DeleteDuplicates[Flatten@Trace[FindClusters[datapairs, 3, Method -> Automatic, 
    PerformanceGoal -> "Quality"], HoldPattern[Rule["Method", _]], 
   TraceInternal -> True]]

{"Method"->"KMedoids"}

l = {RGBColor[1., 0.5544801460824762, 0.12056345655596812`], RGBColor[
   1., 0.2818404077149421, 0.1073945311994069], RGBColor[
   1., 0.12423838985259317`, 0.19023691956664956`], RGBColor[
   0.8, 0.4542154246540884, 0.31688034954543], RGBColor[
   0.8, 0.5483770742736782, 0.16977938137471082`], RGBColor[
   0.8, 0.03163746197875539, 0.5781619271042624], RGBColor[
   0.8, 0.1612089376881538, 0.15737556414394493`], RGBColor[
   0.5, 0.8592283961197744, 0.04768022523989446], RGBColor[
   0.1544029090531034, 0.5400111921283921, 0.1332688011328087], 
   RGBColor[0.5550268260924609, 0.6650311925481958, 0.24096295360192643`], 
   RGBColor[0.8424867588418756, 0.9610747917029776, 0.38159472421539053`], 
   RGBColor[0.5, 0.6654316628707297, 0.9850955091132039], RGBColor[
   0.1726013976586489, 0.7948159289195966, 0.9375970360424373], 
   RGBColor[0.07338116039584297, 0.6615692536088942, 0.9035903703739081], 
   RGBColor[0.0396922307314016, 0.06815211658088716, 0.9401879243429714], 
   RGBColor[0.26561262398696184`, 0.1750699399994622, 0.47868645290098866`]};

DeleteDuplicates[Flatten@Trace[FindClusters[l], HoldPattern[Rule["Method", _]], 
   TraceInternal -> True]]

{Method -> DBSCAN}

The function MachineLearning`file40Decisions`PackagePrivate`automaticClusterNumberMethods seems to determine the method to be used based on input type, data dimensions and the setting for the option PerformanceGoal:

automaticClusterNumberMethods[type_, performanceGoal_, dims_]:= If[
    MachineLearning`file40Decisions`PackagePrivate`vectorSpaceQ[type],
    Switch[
            performanceGoal, Automatic | "Memory",
                If[Greater[Last @ dims, 7],
                    {"DBSCAN", "NeighborhoodContraction", "Agglomerate"},
                    {"DBSCAN", "NeighborhoodContraction", "GaussianMixture", 
      "Agglomerate"}
                ],
            "Speed",
                {"DBSCAN", "GaussianMixture", "NeighborhoodContraction"},
            "Quality",
                {
                    "Agglomerate", "DBSCAN", "JarvisPatrick", "MeanShift", 
     "Spectral", "SpanningTree",
                    "NeighborhoodContraction", "GaussianMixture"
                },
            "TrainingSpeed",
                {"DBSCAN", "NeighborhoodContraction"}
        ],
    {"DBSCAN", "JarvisPatrick"}
   ];

If the number of clusters is given the function MachineLearning`file40Decisions`PackagePrivate`givenClusterNumberMethods is called to determine the method to be used:

givenClusterNumberMethods[type_, performanceGoal_] := If[
    vectorSpaceQ[type],
    Switch[
        performanceGoal, Automatic | "Memory" | "Speed",
            {"KMeans", "Agglomerate"},
        "Quality",
            {"KMeans", "Agglomerate", "Spectral", "KMedoids"},
        "TrainingSpeed",
            {"KMeans"}
    ],
    If[MatchQ[type, {"Location"}],
        {"KMedoids"},
        {"KMedoids", "Agglomerate"}
    ]
];

Correct answer by kglr on August 13, 2021

As the approach in @kglr's answer doesn't work in v12.3, here I expand my related comments as an answer in case folks are still interested in this.
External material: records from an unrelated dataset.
-- pv_equiv track=rewrite | github.com/wendal/h264_to_mp4 | h264_nalu_reader.py | find_nalu_start
-- ===== SOURCE A (Python) =====
-- def find_nalu_start(buffer, start_pos=0):
--     """
--     在缓冲区中查找NALU起始码(0x000001或0x00000001)
--     返回起始码的起始位置和长度(3或4字节)
--     """
--     pos = start_pos
--     while pos < len(buffer) - 3:
--         # 检查3字节起始码(0x000001)
--         if buffer[pos] == 0 and buffer[pos+1] == 0 and buffer[pos+2] == 1:
--             return pos, 3
--
--         # 检查4字节起始码(0x00000001)
--         if pos < len(buffer) - 4:
--             if buffer[pos] == 0 and buffer[pos+1] == 0 and buffer[pos+2] == 0 and buffer[pos+3] == 1:
--                 return pos, 4
--
--         pos += 1
--
--     return -1, 0
-- ===== SOURCE B (Python) =====
-- def find_nalu_start(buffer, start_pos=0):
--     """
--     在缓冲区中查找NALU起始码(0x000001或0x00000001)
--     返回起始码的起始位置和长度(3或4字节)
--     """
--     zeros = 0
--     for i in range(max(start_pos, -len(buffer)), len(buffer) - 1):
--         b = buffer[i]
--         if b == 0:
--             zeros += 1
--         elif b == 1 and zeros >= 3:
--             return i - 3, 4
--         elif b == 1 and zeros == 2:
--             return i - 2, 3
--         else:
--             zeros = 0
--     return -1, 0
-- ===== Notes on version B (the rewrite author's own statement) =====
-- stated objective: faster
-- what changed: Replaced A's per-position re-testing of the 3- and 4-byte windows (up to four indexed reads per position) by a single pass that reads each byte once, maintaining a run-length counter of consecutive zero bytes and classifying the start code when the terminating 0x01 byte is reached; the scan start is clamped to -len(buffer), making B total where A's negative start_pos under -len raises.
import Mathlib
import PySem

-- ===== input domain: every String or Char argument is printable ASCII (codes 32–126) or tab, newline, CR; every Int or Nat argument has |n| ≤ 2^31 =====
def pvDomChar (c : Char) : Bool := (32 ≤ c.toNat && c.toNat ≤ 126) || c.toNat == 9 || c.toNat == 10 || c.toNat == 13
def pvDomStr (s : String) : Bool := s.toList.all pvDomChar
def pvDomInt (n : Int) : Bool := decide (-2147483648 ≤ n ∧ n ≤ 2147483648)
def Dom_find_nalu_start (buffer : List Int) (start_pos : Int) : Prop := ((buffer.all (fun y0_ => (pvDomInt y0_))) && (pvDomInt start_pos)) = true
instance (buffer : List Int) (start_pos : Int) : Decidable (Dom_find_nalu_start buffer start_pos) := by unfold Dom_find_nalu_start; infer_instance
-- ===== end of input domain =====

-- B replaces A's per-position re-testing of 3/4-byte windows by a single-pass state
-- machine keeping a run-length counter of consecutive zero bytes.
-- Equivalence is about the return value; neither function mutates its arguments.

-- shared indexing helper: buffer[j] with Python's negative-index rule; the .getD 0 only
-- fills the IndexError case, which Pre_find_nalu_start excludes for A and the clamped
-- scan range makes unreachable for B
def pvGetZ (buffer : List Int) (j : Int) : Int := (PySem.List.pyGet? buffer j).getD 0

-- ===== PORT A =====
-- the while loop of A, step for step: 3-byte window test, then the guarded 4-byte test
def pvLoopA (buffer : List Int) (pos : Int) : List Int :=
  if pos < (buffer.length : Int) - 3 then
    if pvGetZ buffer pos = 0 ∧ pvGetZ buffer (pos+1) = 0 ∧ pvGetZ buffer (pos+2) = 1 then
      [pos, 3]
    else if pos < (buffer.length : Int) - 4 ∧ pvGetZ buffer pos = 0 ∧ pvGetZ buffer (pos+1) = 0
            ∧ pvGetZ buffer (pos+2) = 0 ∧ pvGetZ buffer (pos+3) = 1 then
      [pos, 4]
    else
      pvLoopA buffer (pos+1)
  else
    [-1, 0]
termination_by ((buffer.length : Int) - 3 - pos).toNat
decreasing_by omega

def find_nalu_start (buffer : List Int) (start_pos : Int) : List Int :=
  pvLoopA buffer start_pos

-- ===== PORT B =====
-- the for loop of B: i over range(max(start_pos, -len(buffer)), len(buffer)-1),
-- zeros = run of 0x00 bytes
def pvLoopB (buffer : List Int) (i zeros : Int) : List Int :=
  if i < (buffer.length : Int) - 1 then
    -- b = buffer[i], inlined
    if pvGetZ buffer i = 0 then pvLoopB buffer (i+1) (zeros+1)
    else if pvGetZ buffer i = 1 ∧ zeros ≥ 3 then [i - 3, 4]
    else if pvGetZ buffer i = 1 ∧ zeros = 2 then [i - 2, 3]
    else pvLoopB buffer (i+1) 0
  else
    [-1, 0]
termination_by ((buffer.length : Int) - 1 - i).toNat
decreasing_by all_goals omega

def find_nalu_start_alt (buffer : List Int) (start_pos : Int) : List Int :=
  pvLoopB buffer (max start_pos (-(buffer.length : Int))) 0

-- ===== PRECONDITION & SPEC =====
-- Pre_ excludes exactly the inputs on which A raises IndexError: start_pos < -len(buffer)
-- while the loop runs (start_pos < len(buffer)-3), where A's first read buffer[pos] is
-- out of range. B returns a value on every input.
def Pre_find_nalu_start (buffer : List Int) (start_pos : Int) : Prop :=
  -(buffer.length : Int) ≤ start_pos ∨ (buffer.length : Int) - 3 ≤ start_pos
instance (buffer : List Int) (start_pos : Int) : Decidable (Pre_find_nalu_start buffer start_pos) := by
  unfold Pre_find_nalu_start; infer_instance

def pvWitness_find_nalu_start : List Int × Int := ([0, 0, 0, 1, 7], 0)

def Spec_find_nalu_start (buffer : List Int) (start_pos : Int) (out : List Int) : Prop := out = find_nalu_start_alt buffer start_pos
instance (buffer : List Int) (start_pos : Int) (out : List Int) : Decidable (Spec_find_nalu_start buffer start_pos out) := by unfold Spec_find_nalu_start; infer_instance

-- ===== CLAIM (what is proved, stated in full; the proofs are below) =====
def Claim_equal_find_nalu_start : Prop := ∀ (buffer : List Int) (start_pos : Int), Dom_find_nalu_start buffer start_pos → Pre_find_nalu_start buffer start_pos → Spec_find_nalu_start buffer start_pos (find_nalu_start buffer start_pos)


-- ===== LEMMAS AND PROOFS =====

-- A's loop skips a position whose two window tests both fail (also true past the end)
lemma pvStepA (buffer : List Int) (pos : Int)
    (h3 : ¬(pvGetZ buffer pos = 0 ∧ pvGetZ buffer (pos+1) = 0 ∧ pvGetZ buffer (pos+2) = 1))
    (h4 : ¬(pos < (buffer.length : Int) - 4 ∧ pvGetZ buffer pos = 0 ∧ pvGetZ buffer (pos+1) = 0
            ∧ pvGetZ buffer (pos+2) = 0 ∧ pvGetZ buffer (pos+3) = 1)) :
    pvLoopA buffer pos = pvLoopA buffer (pos+1) := by
  rw [pvLoopA]
  by_cases h : pos < (buffer.length : Int) - 3
  · simp only [if_pos h, if_neg h3, if_neg h4]
  · rw [if_neg h, pvLoopA, if_neg (by omega)]

-- past-the-end form of A's loop
lemma pvLoopA_stop (buffer : List Int) (pos : Int) (h : (buffer.length : Int) - 3 ≤ pos) :
    pvLoopA buffer pos = [-1, 0] := by
  rw [pvLoopA, if_neg (by omega)]

-- when B's scan is exhausted (i ≥ len-1) the zero run cannot reach a window A accepts
lemma pvExitA (buffer : List Int) (i z : Int) (hi : (buffer.length : Int) - 1 ≤ i) (hz : 0 ≤ z)
    (hrun : ∀ j : Int, i - min z 3 ≤ j → j < i → pvGetZ buffer j = 0) :
    pvLoopA buffer (i - min z 3) = [-1, 0] := by
  by_cases hlt : i - min z 3 < (buffer.length : Int) - 3
  · have h1 : min z 3 = 3 := by omega
    have hstep : pvLoopA buffer (i - min z 3) = pvLoopA buffer (i - min z 3 + 1) := by
      apply pvStepA
      · rintro ⟨-, -, hx⟩
        have h0 := hrun (i - min z 3 + 2) (by omega) (by omega)
        rw [h0] at hx
        exact absurd hx (by norm_num)
      · rintro ⟨hb, -⟩
        omega
    rw [hstep, pvLoopA_stop buffer _ (by omega)]
  · exact pvLoopA_stop buffer _ (by omega)

-- bisimulation: B at index i with a run of `zeros` zero bytes just read corresponds to
-- A waiting at position i - min zeros 3
lemma pvMain (buffer : List Int) : ∀ (n : Nat) (i z : Int),
    ((buffer.length : Int) - 1 - i).toNat ≤ n → 0 ≤ z →
    (∀ j : Int, i - min z 3 ≤ j → j < i → pvGetZ buffer j = 0) →
    pvLoopB buffer i z = pvLoopA buffer (i - min z 3) := by
  intro n
  induction n with
  | zero =>
    intro i z hn hz hrun
    rw [pvLoopB, if_neg (by omega)]
    exact (pvExitA buffer i z (by omega) hz hrun).symm
  | succ m ih =>
    intro i z hn hz hrun
    by_cases hi : i < (buffer.length : Int) - 1
    · rw [pvLoopB, if_pos hi]
      by_cases hb0 : pvGetZ buffer i = 0
      · rw [if_pos hb0]
        have hrec := ih (i+1) (z+1) (by omega) (by omega) (by
          intro j hj1 hj2
          by_cases hji : j < i
          · exact hrun j (by omega) hji
          · rw [show j = i by omega]
            exact hb0)
        rw [hrec]
        by_cases hz3 : z ≥ 3
        · -- A steps once: i - 3 → i - 2
          have h2 : min (z+1) 3 = 3 := by omega
          have h1 : min z 3 = 3 := by omega
          rw [h2, h1, show i + 1 - 3 = (i - 3) + 1 by ring]
          have hstep : pvLoopA buffer (i - 3) = pvLoopA buffer (i - 3 + 1) := by
            apply pvStepA
            · rintro ⟨-, -, hx⟩
              have h0 := hrun (i - 3 + 2) (by omega) (by omega)
              rw [h0] at hx
              exact absurd hx (by norm_num)
            · rintro ⟨-, -, -, -, hx⟩
              rw [show i - 3 + 3 = i by ring, hb0] at hx
              exact absurd hx (by norm_num)
          rw [hstep]
        · -- A stays in place
          rw [show i + 1 - min (z+1) 3 = i - min z 3 by omega]
      · rw [if_neg hb0]
        by_cases hb1 : pvGetZ buffer i = 1
        · by_cases hz3 : z ≥ 3
          · rw [if_pos ⟨hb1, hz3⟩]
            have h1 : min z 3 = 3 := by omega
            rw [h1, pvLoopA, if_pos (by omega)]
            rw [if_neg (by
              rintro ⟨-, -, hx⟩
              have h0 := hrun (i - 3 + 2) (by omega) (by omega)
              rw [h0] at hx
              exact absurd hx (by norm_num))]
            rw [if_pos ⟨by omega,
              hrun (i-3) (by omega) (by omega),
              hrun (i-3+1) (by omega) (by omega),
              hrun (i-3+2) (by omega) (by omega),
              by rw [show i - 3 + 3 = i by ring]; exact hb1⟩]
          · by_cases hz2 : z = 2
            · rw [if_neg (by rintro ⟨-, h⟩; omega), if_pos ⟨hb1, hz2⟩]
              have h1 : min z 3 = 2 := by omega
              rw [h1, pvLoopA, if_pos (by omega)]
              rw [if_pos ⟨hrun (i-2) (by omega) (by omega),
                hrun (i-2+1) (by omega) (by omega),
                by rw [show i - 2 + 2 = i by ring]; exact hb1⟩]
            · -- z ≤ 1: nothing fires, both scans advance past index i
              rw [if_neg (by rintro ⟨-, h⟩; omega), if_neg (by rintro ⟨-, h⟩; omega)]
              have hrec := ih (i+1) 0 (by omega) (by omega) (by intro j h1 h2; omega)
              rw [hrec, show i + 1 - min (0:Int) 3 = i + 1 by norm_num]
              have step : ∀ q : Int, i - 1 ≤ q → q ≤ i →
                  pvLoopA buffer q = pvLoopA buffer (q+1) := by
                intro q hq1 hq2
                apply pvStepA
                · rintro ⟨ha, hb, -⟩
                  rcases (by omega : q = i ∨ q + 1 = i) with h | h
                  · rw [h] at ha; exact hb0 ha
                  · rw [h] at hb; exact hb0 hb
                · rintro ⟨-, ha, hb, -, -⟩
                  rcases (by omega : q = i ∨ q + 1 = i) with h | h
                  · rw [h] at ha; exact hb0 ha
                  · rw [h] at hb; exact hb0 hb
              have hzv : min z 3 = z := by omega
              rw [hzv]
              rcases (by omega : z = 0 ∨ z = 1) with h | h
              · rw [h, sub_zero, step i (by omega) (by omega)]
              · rw [h, step (i-1) (by omega) (by omega),
                  show i - 1 + 1 = i by ring, step i (by omega) (by omega)]
        · -- some other byte: zeros reset; every window containing index i fails
          rw [if_neg (by rintro ⟨h, -⟩; exact hb1 h),
            if_neg (by rintro ⟨h, -⟩; exact hb1 h)]
          have hrec := ih (i+1) 0 (by omega) (by omega) (by intro j h1 h2; omega)
          rw [hrec, show i + 1 - min (0:Int) 3 = i + 1 by norm_num]
          have step : ∀ q : Int, i - min z 3 ≤ q → q ≤ i →
              pvLoopA buffer q = pvLoopA buffer (q+1) := by
            intro q hq1 hq2
            apply pvStepA
            · rintro ⟨ha, hb, hc⟩
              rcases (by omega : i = q ∨ i = q + 1 ∨ i = q + 2 ∨ i = q + 3) with h | h | h | h
              · exact hb0 (by rw [h]; exact ha)
              · exact hb0 (by rw [h]; exact hb)
              · exact hb1 (by rw [h]; exact hc)
              · have h0 := hrun (q+2) (by omega) (by omega)
                omega
            · rintro ⟨-, ha, hb, hc, hd⟩
              rcases (by omega : i = q ∨ i = q + 1 ∨ i = q + 2 ∨ i = q + 3) with h | h | h | h
              · exact hb0 (by rw [h]; exact ha)
              · exact hb0 (by rw [h]; exact hb)
              · exact hb0 (by rw [h]; exact hc)
              · exact hb1 (by rw [h]; exact hd)
          rcases (by omega : min z 3 = 0 ∨ min z 3 = 1 ∨ min z 3 = 2 ∨ min z 3 = 3) with h | h | h | h
          · rw [h, sub_zero, step i (by omega) (by omega)]
          · rw [h, step (i-1) (by omega) (by omega), show i - 1 + 1 = i by ring,
              step i (by omega) (by omega)]
          · rw [h, step (i-2) (by omega) (by omega), show i - 2 + 1 = i - 1 by ring,
              step (i-1) (by omega) (by omega), show i - 1 + 1 = i by ring,
              step i (by omega) (by omega)]
          · rw [h, step (i-3) (by omega) (by omega), show i - 3 + 1 = i - 2 by ring,
              step (i-2) (by omega) (by omega), show i - 2 + 1 = i - 1 by ring,
              step (i-1) (by omega) (by omega), show i - 1 + 1 = i by ring,
              step i (by omega) (by omega)]
    · rw [pvLoopB, if_neg hi]
      exact (pvExitA buffer i z (by omega) hz hrun).symm

-- ===== VERDICT (by name: the statement is the Claim_ definition above) =====
theorem find_nalu_start_spec : Claim_equal_find_nalu_start := by
  intro buffer start_pos _ hpre
  unfold Spec_find_nalu_start find_nalu_start find_nalu_start_alt
  set s := max start_pos (-(buffer.length : Int)) with hs
  have h := pvMain buffer ((buffer.length : Int) - 1 - s).toNat s 0
    (le_refl _) (le_refl _) (by intro j h1 h2; omega)
  rw [h, show s - min (0:Int) 3 = s by norm_num]
  by_cases hc : -(buffer.length : Int) ≤ start_pos
  · rw [show s = start_pos by omega]
  · -- then Pre gives len-3 ≤ start_pos, so both sides are the stopped loop
    have hlen : (buffer.length : Int) - 3 ≤ start_pos := by
      rcases hpre with h' | h' <;> omega
    rw [pvLoopA_stop buffer start_pos hlen,
      pvLoopA_stop buffer s (by omega)]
I came to this workaround by realising that FindClusters and ClusterClassify essentially perform the same task: classification, and there is a recent major improvement/overhaul in Information to facilitate the retrieval of symbol details, including a bunch of machine learning related objects.

So, instead of using Trace, now one can simply apply Information over the trained ClassifierFunction to get the Method under the hood:

funCC=ClusterClassify[data]
Information[funCC]

One can see in this case the Method is GaussianMixture.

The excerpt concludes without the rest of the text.